Supplementary material for Quetglas et al. (2000) Proc. Natl. Acad. Sci. USA 97 (17), 9695-9700.

Fig. 5. (I) Saturation analysis of calmodulin binding to GST-VAMP 2_1-96. The indicated concentrations of GST-VAMP 2 were incubated with calmodulin-agarose in TBS in the presence of 1 mM CaCl₂. After extensive washing, bound proteins were eluted with electrophoresis sample buffer and quantified by SDS/PAGE, Coomassie blue staining, and densitometry. Data showed an apparent K_D = 500 nM and a stochiometry of 0.6 mol VAMP/1 mol calmodulin bound at saturation.
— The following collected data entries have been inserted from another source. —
-- pv_equiv track=rewrite | github.com/SinM9/Bioinformatic | 4.2 Median String Problem.py | FindMedianString
-- ===== SOURCE A (Python) =====
-- def ATGC_Combinations(k):
--     bases = ['A', 'C', 'G', 'T']
--     array = ['A', 'C', 'G', 'T']
--     for n in range(k - 1):
--         array1 = []
--         for i in array:
--             for j in bases:
--                 array1.append(i + j)
--         array = array1
--     return array
--
-- def Min_Hamming_Distance(s1, s2):
-- 	distance = len(s1)
-- 	for i in range(len(s2) - len(s1) + 1):
-- 		tmp = 0
-- 		for j in range(len(s1)):
-- 			if s1[j] != s2[i:i+len(s1)][j]:
-- 				tmp += 1
-- 		if  distance > tmp:
-- 			distance = tmp
-- 	return distance
--
-- def FindMedianString(DNA, k):
--     res=[]
--     p = ATGC_Combinations(k)
--     distance = {}
--     min_s = len(DNA) * len(p)
--     for i in p:
--         count = 0
--         for j in range(len(DNA)):
--             count += Min_Hamming_Distance(i, DNA[j])
--         distance[i] = count
--         if min_s > count :
--             min_s = count
--     for i in distance.keys():
--         if (distance[i] == min_s):
--             res.append(i)
--     return res
-- ===== SOURCE B (Python) =====
-- def Min_Hamming_Distance(s1, s2):
-- 	distance = len(s1)
-- 	for i in range(len(s2) - len(s1) + 1):
-- 		tmp = 0
-- 		for j in range(len(s1)):
-- 			if s1[j] != s2[i:i+len(s1)][j]:
-- 				tmp += 1
-- 		if  distance > tmp:
-- 			distance = tmp
-- 	return distance
--
-- def _kmers(k):
--     if k <= 1:
--         return ['A', 'C', 'G', 'T']
--     return [s + b for s in _kmers(k - 1) for b in ['A', 'C', 'G', 'T']]
--
-- def FindMedianString(DNA, k):
--     best = None
--     res = []
--     for kmer in _kmers(k):
--         count = sum(Min_Hamming_Distance(kmer, s) for s in DNA)
--         if best is None or count < best:
--             best, res = count, [kmer]
--         elif count == best:
--             res.append(kmer)
--     return res
-- ===== Notes on version B (the rewrite author's own statement) =====
-- stated objective: simpler
-- what changed: FindMedianString keeps a running best score and running minimizer list in one pass over the k-mers (no distance dict, no second filtering scan), and the k-mer generator is a recursive comprehension instead of an iterated rebuild loop; Min_Hamming_Distance is kept verbatim.
import Mathlib
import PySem

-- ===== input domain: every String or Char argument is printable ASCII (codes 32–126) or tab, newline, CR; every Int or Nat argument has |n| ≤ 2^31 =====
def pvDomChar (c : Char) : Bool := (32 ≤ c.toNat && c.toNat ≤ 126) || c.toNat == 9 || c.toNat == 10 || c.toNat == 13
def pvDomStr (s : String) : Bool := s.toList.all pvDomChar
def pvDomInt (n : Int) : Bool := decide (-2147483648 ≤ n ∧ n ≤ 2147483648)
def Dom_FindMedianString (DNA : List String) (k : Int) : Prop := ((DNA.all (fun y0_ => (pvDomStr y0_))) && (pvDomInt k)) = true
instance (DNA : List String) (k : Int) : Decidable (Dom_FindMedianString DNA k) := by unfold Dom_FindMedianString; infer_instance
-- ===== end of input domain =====

-- B replaces A's distance dict + second filtering scan by one running-argmin pass over the
-- k-mers, and generates the k-mers recursively; Min_Hamming_Distance is identical in both
-- Pythons and is therefore ported once as pvMHD (objective: simpler).

-- ===== PORT A =====
def pvBases : List String := ["A", "C", "G", "T"]

-- Min_Hamming_Distance, identical in Source A and Source B (ported once, used by both ports).
-- Ported on .toList; every index j is in range and every slice has length len(s1) when the
-- window loop runs, so pyGetD's default ' ' is never used.
def pvMHD (s1 s2 : String) : Int :=
  let l1 := s1.toList
  let l2 := s2.toList
  let n : Int := (l1.length : Int)
  (PySem.List.pyRange 0 ((l2.length : Int) - n + 1) 1).foldl
    (fun distance i =>
      let w := PySem.List.slice l2 (some i) (some (i + n))
      let tmp := (PySem.List.pyRange 0 n 1).foldl
        (fun tmp j =>
          if PySem.List.pyGetD l1 j ' ' ≠ PySem.List.pyGetD w j ' ' then tmp + 1 else tmp) 0
      if distance > tmp then tmp else distance)
    n

def ATGC_Combinations (k : Int) : List String :=
  (PySem.List.pyRange 0 (k - 1) 1).foldl
    (fun array _ =>
      array.foldl (fun array1 i => pvBases.foldl (fun a1 j => a1 ++ [i ++ j]) array1) [])
    pvBases
-- pv_equiv track=rewrite | github.com/Drogalion01/Codes-of-lifetime | _final_check.py | current
-- ===== SOURCE A (Python) =====
-- def current(n,h,k,a):
--     tmp=[(0,0)]*n
--     idx=[(0,0)]*n
--     for i in range(n):
--         itx=max(a[i:])
--         itn=min(a[:i+1])
--         idx[i]=(a.index(itx,i), a.index(itn,0,i+1))
--         tmp[i]=(itx,itn)
--     s=sum(a)
--     cy=h//s
--     time=cy*n+max(0,cy-1)*k
--     if h%s==0:
--         return time
--     if cy>0:
--         time+=k
--     rem=h%s
--     pref=[0]*(n+1)
--     for i in range(n):
--         pref[i+1]=pref[i]+a[i]
--     for i in range(1,n+1):
--         hobe=pref[i]-tmp[i-1][1]+tmp[i-1][0]
--         if pref[i] >= rem or (hobe >= rem and idx[i-1].first != i-1):
--             time+=1
--             return time
--         time+=1
--     return time
-- ===== SOURCE B (Python) =====
-- def current(n, h, k, a):
--     s = sum(a)
--     cy = h // s
--     time = cy * n + max(0, cy - 1) * k
--     rem = h % s
--     if rem == 0:
--         return time
--     if cy > 0:
--         time += k
--     run = 0
--     for x in a[:max(n, 0)]:
--         run += x
--         time += 1
--         if run >= rem:
--             break
--     return time
-- ===== Notes on version B (the rewrite author's own statement) =====
-- stated objective: faster
-- what changed: B drops A's quadratic per-index rescans (max(a[i:]), min(a[:i+1]), a.index, prefix table) entirely and answers with the cycle arithmetic plus a single running-sum pass over the first n elements; this is exact because on every input where A returns, A's extra 'hobe' branch can only raise (tuples have no attribute .first), so it never influences A's value.
import Mathlib
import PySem

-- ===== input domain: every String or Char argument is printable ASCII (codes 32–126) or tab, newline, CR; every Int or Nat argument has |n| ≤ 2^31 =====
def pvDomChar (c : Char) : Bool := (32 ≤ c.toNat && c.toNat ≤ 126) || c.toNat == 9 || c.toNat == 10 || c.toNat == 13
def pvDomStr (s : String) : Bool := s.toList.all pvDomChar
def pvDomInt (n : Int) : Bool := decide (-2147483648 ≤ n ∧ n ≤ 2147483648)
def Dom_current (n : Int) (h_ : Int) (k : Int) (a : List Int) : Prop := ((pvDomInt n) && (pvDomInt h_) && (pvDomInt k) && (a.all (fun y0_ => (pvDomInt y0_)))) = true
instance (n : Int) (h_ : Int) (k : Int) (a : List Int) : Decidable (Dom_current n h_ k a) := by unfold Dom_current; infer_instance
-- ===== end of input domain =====

-- B replaces A's quadratic per-index rescans by cycle arithmetic plus one running-sum pass (objective: faster).

-- ===== PORT A =====
-- A's first loop: for i in range(n), fill tmp[i] and idx[i] (slot assignment into the preallocated list = append)
def currentScan (a : List Int) (n : Int) : List (Int × Int) × List (Int × Int) :=
  (PySem.List.pyRange 0 n 1).foldl (fun (st : List (Int × Int) × List (Int × Int)) i =>
    let itx := (PySem.List.max? (PySem.List.slice a (some i) none) (fun y => y)).getD 0      -- max(a[i:]); .getD 0 only where Python raises ValueError (outside Pre_)
    let itn := (PySem.List.min? (PySem.List.slice a none (some (i + 1))) (fun y => y)).getD 0 -- min(a[:i+1])
    let ix1 : Int := i + ((PySem.List.index? (PySem.List.slice a (some i) none) itx).getD 0 : Nat)      -- a.index(itx, i)
    let ix2 : Int := ((PySem.List.index? (PySem.List.slice a none (some (i + 1))) itn).getD 0 : Nat)    -- a.index(itn, 0, i+1)
    (st.1 ++ [(itx, itn)], st.2 ++ [(ix1, ix2)])) ([], [])

-- A's second loop: pref[i+1] = pref[i] + a[i]
def currentPref (a : List Int) (n : Int) : List Int :=
  (PySem.List.pyRange 0 n 1).foldl (fun p i =>
    p ++ [PySem.List.pyGetD p i 0 + PySem.List.pyGetD a i 0]) [0]

-- A's third loop; none where Python raises AttributeError (tuples have no attribute 'first')
def currentLoop (tmp : List (Int × Int)) (pref : List Int) (rem : Int) : List Int → Int → Option Int
  | [], time => some time
  | i :: rest, time =>
      let hobe := PySem.List.pyGetD pref i 0 - (PySem.List.pyGetD tmp (i - 1) (0, 0)).2
                    + (PySem.List.pyGetD tmp (i - 1) (0, 0)).1
      if PySem.List.pyGetD pref i 0 ≥ rem then some (time + 1)
      else if hobe ≥ rem then none                      -- `idx[i-1].first` : AttributeError
      else currentLoop tmp pref rem rest (time + 1)

def current (n : Int) (h_ : Int) (k : Int) (a : List Int) : Int :=
  let st := currentScan a n
  let tmp := st.1
  let _idx := st.2                                      -- only ever read via the raising attribute access
  let s := a.sum
  if s = 0 then 0                                       -- ZeroDivisionError (outside Pre_)
  else
    let cy := PySem.Int.floordiv h_ s
    let time := cy * n + max 0 (cy - 1) * k
    if PySem.Int.mod h_ s = 0 then time
    else
      let time := if cy > 0 then time + k else time
      let rem := PySem.Int.mod h_ s
      let pref := currentPref a n
      (currentLoop tmp pref rem (PySem.List.pyRange 1 (n + 1) 1) time).getD 0

-- ===== PORT B =====
def currentAltLoop (rem : Int) : List Int → Int → Int → Int
  | [], _, time => time
  | x :: rest, run, time =>
      let run := run + x
      let time := time + 1
      if run ≥ rem then time else currentAltLoop rem rest run time

def current_alt (n : Int) (h_ : Int) (k : Int) (a : List Int) : Int :=
  let s := a.sum
  if s = 0 then 0                                       -- ZeroDivisionError (outside Pre_)
  else
    let cy := PySem.Int.floordiv h_ s
    let time := cy * n + max 0 (cy - 1) * k
    let rem := PySem.Int.mod h_ s
    if rem = 0 then time
    else
      let time := if cy > 0 then time + k else time
      currentAltLoop rem (PySem.List.slice a none (some (max n 0))) 0 time

-- ===== PRECONDITION & SPEC =====
-- Pre_ excludes exactly the inputs where A raises (sum(a)=0: ZeroDivisionError; n>len(a): ValueError on max of an
-- empty slice; the 'hobe' branch ever being reached: AttributeError on idx[i-1].first, since tuples have no
-- attribute 'first').
def Pre_current (n : Int) (h_ : Int) (k : Int) (a : List Int) : Prop :=
  n ≤ a.length ∧ a.sum ≠ 0 ∧
  (PySem.Int.mod h_ a.sum = 0 ∨
    ∀ i ∈ List.range n.toNat,
      (∀ j ∈ List.range (i + 1), (a.take (j + 1)).sum < PySem.Int.mod h_ a.sum) →
      (a.take (i + 1)).sum - (PySem.List.min? (a.take (i + 1)) (fun y => y)).getD 0
        + (PySem.List.max? (a.drop i) (fun y => y)).getD 0 < PySem.Int.mod h_ a.sum)
instance (n : Int) (h_ : Int) (k : Int) (a : List Int) : Decidable (Pre_current n h_ k a) := by unfold Pre_current; infer_instance

def pvWitness_current : Int × Int × Int × List Int := (3, 10, 2, [3, 2, 1])

def Spec_current (n : Int) (h_ : Int) (k : Int) (a : List Int) (out : Int) : Prop := out = current_alt n h_ k a
instance (n : Int) (h_ : Int) (k : Int) (a : List Int) (out : Int) : Decidable (Spec_current n h_ k a out) := by unfold Spec_current; infer_instance

-- ===== CLAIM (what is proved, stated in full; the proofs are below) =====
def Claim_equal_current : Prop := ∀ (n : Int) (h_ : Int) (k : Int) (a : List Int), Dom_current n h_ k a → Pre_current n h_ k a → Spec_current n h_ k a (current n h_ k a)

-- ===== LEMMAS AND PROOFS =====

theorem sum_take_succ' (L : List Int) (i : Nat) (h : i < L.length) :
    (L.take (i+1)).sum = (L.take i).sum + L[i] := by
  rw [List.take_add_one, List.sum_append]
  simp [List.getElem?_eq_getElem h]

-- the first component of A's first loop only depends on the first accumulator
theorem scan_fst_general (a : List Int) : ∀ (l : List Int) (acc : List (Int × Int) × List (Int × Int)),
    (l.foldl (fun (st : List (Int × Int) × List (Int × Int)) i =>
      let itx := (PySem.List.max? (PySem.List.slice a (some i) none) (fun y => y)).getD 0
      let itn := (PySem.List.min? (PySem.List.slice a none (some (i + 1))) (fun y => y)).getD 0
      let ix1 : Int := i + ((PySem.List.index? (PySem.List.slice a (some i) none) itx).getD 0 : Nat)
      let ix2 : Int := ((PySem.List.index? (PySem.List.slice a none (some (i + 1))) itn).getD 0 : Nat)
      (st.1 ++ [(itx, itn)], st.2 ++ [(ix1, ix2)])) acc).1
    = l.foldl (fun t i => t ++
        [((PySem.List.max? (PySem.List.slice a (some i) none) (fun y => y)).getD 0,
          (PySem.List.min? (PySem.List.slice a none (some (i + 1))) (fun y => y)).getD 0)]) acc.1
  | [], _ => rfl
  | x :: l, acc => by
      simp only [List.foldl_cons]
      exact scan_fst_general a l _

theorem currentScan_fst (a : List Int) (nn : Nat) :
    (currentScan a (nn : Int)).1 =
      (List.range nn).map (fun i =>
        ((PySem.List.max? (a.drop i) (fun y => y)).getD 0,
         (PySem.List.min? (a.take (i + 1)) (fun y => y)).getD 0)) := by
  rw [currentScan, scan_fst_general]
  induction nn with
  | zero => simp
  | succ m ih =>
    have hcast : ((m + 1 : Nat) : Int) = (m : Int) + 1 := by push_cast; ring
    rw [hcast, PySem.List.pyRange_one_succ_right (by positivity), List.foldl_append]
    simp only [List.foldl_cons, List.foldl_nil]
    rw [ih, List.range_succ, List.map_append,
        show ((m : Int) + 1) = ((m + 1 : Nat) : Int) from by push_cast; ring,
        PySem.List.slice_from_natCast, PySem.List.slice_to_natCast]
    simp

theorem currentPref_eq (a : List Int) (nn : Nat) (hn : nn ≤ a.length) :
    currentPref a (nn : Int) = (List.range (nn + 1)).map (fun i => (a.take i).sum) := by
  induction nn with
  | zero => simp [currentPref]
  | succ m ih =>
    have hm : m ≤ a.length := Nat.le_of_succ_le hn
    have hcast : ((m + 1 : Nat) : Int) = (m : Int) + 1 := by push_cast; ring
    unfold currentPref
    rw [hcast, PySem.List.pyRange_one_succ_right (by positivity), List.foldl_append]
    have : (PySem.List.pyRange 0 (m : Int) 1).foldl (fun p i =>
        p ++ [PySem.List.pyGetD p i 0 + PySem.List.pyGetD a i 0]) [0] = currentPref a (m : Int) := rfl
    rw [this, ih hm]
    simp only [List.foldl_cons, List.foldl_nil]
    rw [PySem.List.pyGetD_natCast, PySem.List.pyGetD_natCast,
        PySem.List.getD_map_range _ _ _ _ (by omega)]
    have hlt : m < a.length := by omega
    have hga : a.getD m 0 = a[m] := List.getD_eq_getElem a 0 hlt
    rw [hga]
    simp [List.range_succ, sum_take_succ' a m hlt]

theorem currentLoop_eq (a : List Int) (nn : Nat) (hn : nn ≤ a.length) (rem : Int)
    (tmp : List (Int × Int)) (pref : List Int)
    (htmp : tmp = (List.range nn).map (fun i =>
        ((PySem.List.max? (a.drop i) (fun y => y)).getD 0,
         (PySem.List.min? (a.take (i + 1)) (fun y => y)).getD 0)))
    (hpref : pref = (List.range (nn + 1)).map (fun i => (a.take i).sum))
    (hno : ∀ i ∈ List.range nn,
      (∀ j ∈ List.range (i + 1), (a.take (j + 1)).sum < rem) →
      (a.take (i + 1)).sum - (PySem.List.min? (a.take (i + 1)) (fun y => y)).getD 0
        + (PySem.List.max? (a.drop i) (fun y => y)).getD 0 < rem) :
    ∀ (m j : Nat), j + m = nn →
      (∀ t ∈ List.range j, (a.take (t + 1)).sum < rem) →
      ∀ time : Int,
        currentLoop tmp pref rem (PySem.List.pyRange ((j : Int) + 1) ((nn : Int) + 1) 1) time
          = some (currentAltLoop rem ((a.take nn).drop j) ((a.take j).sum) time) := by
  intro m
  induction m with
  | zero =>
    intro j hj _ time
    have hj' : j = nn := by omega
    subst hj'
    rw [PySem.List.pyRange_one_eq_nil (by omega)]
    rw [List.drop_of_length_le (by simp)]
    rfl
  | succ m ihm =>
    intro j hj hprev time
    have hjlt : j < nn := by omega
    have hjlen : j < a.length := by omega
    rw [PySem.List.pyRange_one_cons (by omega)]
    have hpj : PySem.List.pyGetD pref ((j : Int) + 1) 0 = (a.take (j + 1)).sum := by
      rw [show ((j : Int) + 1) = ((j + 1 : Nat) : Int) from by push_cast; ring,
          PySem.List.pyGetD_natCast, hpref,
          PySem.List.getD_map_range _ _ _ _ (by omega)]
    have htj : PySem.List.pyGetD tmp ((j : Int) + 1 - 1) (0, 0) =
        ((PySem.List.max? (a.drop j) (fun y => y)).getD 0,
         (PySem.List.min? (a.take (j + 1)) (fun y => y)).getD 0) := by
      rw [show ((j : Int) + 1 - 1) = ((j : Nat) : Int) from by ring,
          PySem.List.pyGetD_natCast, htmp,
          PySem.List.getD_map_range _ _ _ _ hjlt]
    have hdropj : (a.take nn).drop j = a[j] :: (a.take nn).drop (j + 1) := by
      rw [List.drop_eq_getElem_cons (by simp; omega)]
      congr 1
      exact List.getElem_take
    rw [currentLoop, hdropj, hpj, htj]
    simp only []
    by_cases hge : (a.take (j + 1)).sum ≥ rem
    · rw [if_pos hge, currentAltLoop]
      rw [← sum_take_succ' a j hjlen, if_pos hge]
    · have hprev' : ∀ t ∈ List.range (j + 1), (a.take (t + 1)).sum < rem := by
        intro t ht
        simp only [List.mem_range] at ht
        rcases Nat.lt_or_ge t j with h | h
        · exact hprev t (by simp [h])
        · have : t = j := by omega
          subst this; omega
      have hhobe := hno j (by simp [hjlt]) (by intro jj hjj; exact hprev' jj hjj)
      rw [if_neg (by omega), if_neg (by omega)]
      rw [currentAltLoop]
      rw [← sum_take_succ' a j hjlen]
      rw [if_neg (by omega)]
      have := ihm (j + 1) (by omega) hprev' (time + 1)
      rw [show ((j : Int) + 1 + 1) = (((j + 1 : Nat) : Int) + 1) from by push_cast; ring]
      exact this

-- ===== VERDICT (by name: the statement is the Claim_ definition above) =====
theorem current_spec : Claim_equal_current := by
  intro n h_ k a _ hpre
  obtain ⟨hnlen, hs, hcase⟩ := hpre
  rcases lt_or_ge n 0 with hneg | hn0
  · -- n < 0: every loop of A is empty, and B scans max(n,0) = 0 elements
    unfold Spec_current current current_alt
    simp only [if_neg hs]
    by_cases hm0 : PySem.Int.mod h_ a.sum = 0
    · rw [if_pos hm0, if_pos hm0]
    · rw [if_neg hm0, if_neg hm0,
          PySem.List.pyRange_one_eq_nil (by omega),
          show max n 0 = ((0 : Nat) : Int) from by simp; omega,
          PySem.List.slice_to_natCast]
      simp [currentLoop, currentAltLoop]
  · lift n to Nat using hn0 with nn
    simp only [Int.toNat_natCast] at hcase
    have hlen : nn ≤ a.length := by exact_mod_cast hnlen
    unfold Spec_current current current_alt
    simp only [if_neg hs]
    by_cases hm0 : PySem.Int.mod h_ a.sum = 0
    · rw [if_pos hm0, if_pos hm0]
    · rw [if_neg hm0, if_neg hm0]
      have hno := hcase.resolve_left hm0
      have hkey := currentLoop_eq a nn hlen (PySem.Int.mod h_ a.sum)
          (currentScan a (nn : Int)).1 (currentPref a (nn : Int))
          (currentScan_fst a nn) (currentPref_eq a nn hlen) hno
          nn 0 (by omega) (by simp)
          (if PySem.Int.floordiv h_ a.sum > 0
            then PySem.Int.floordiv h_ a.sum * (nn : Int) + max 0 (PySem.Int.floordiv h_ a.sum - 1) * k + k
            else PySem.Int.floordiv h_ a.sum * (nn : Int) + max 0 (PySem.Int.floordiv h_ a.sum - 1) * k)
      simp only [Nat.cast_zero, zero_add, List.drop_zero, List.take_zero, List.sum_nil] at hkey
      rw [hkey, max_eq_left (Int.natCast_nonneg nn), PySem.List.slice_to_natCast]
      simp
The calmodulin concentration was determined from the supplier’s specifications. Binding activity was assumed to be 100% but is likely to be lower. Thus, in view of the single consensus calmodulin interaction site identified in the VAMP sequence, these results suggest a stochiometry of 1/1. (II) SDS/PAGE of VAMP fusion proteins. GST-fusion proteins containing the sequences VAMP_1-96, VAMP_1-96 cleaved with TeTx light chain (i.e., VAMP_1-76), VAMP_77-90, and VAMP_1-90 were analyzed by SDS/PAGE and Coomassie blue staining. (III) Binding of VAMP peptides to calmodulin. The interactions of synthetic peptides VAMP_77-94 and VAMP_60-88 with biotinylated calmodulin immobilized on a streptavidin-coated sensor-chip were assayed by SPR, in the presence or absence of Ca²⁺ (0.5 mM) or soluble calmodulin (6 µM). Results (mean + SD, n = 3) indicate that residues within the sequence 89-94 play a critical role in calmodulin binding. (IV) Circular dichroism spectroscopy of the synthetic VAMP peptide 77-94. Spectroscopy was performed at 25°C in the presence of increasing concentrations of trifluoroethanol in H₂O, buffered to pH 7.0 with 10 mM sodium phosphate, using a quartz cell of 1 mm path length. Data indicate that hydrophobicity induces increasing alpha-helical content.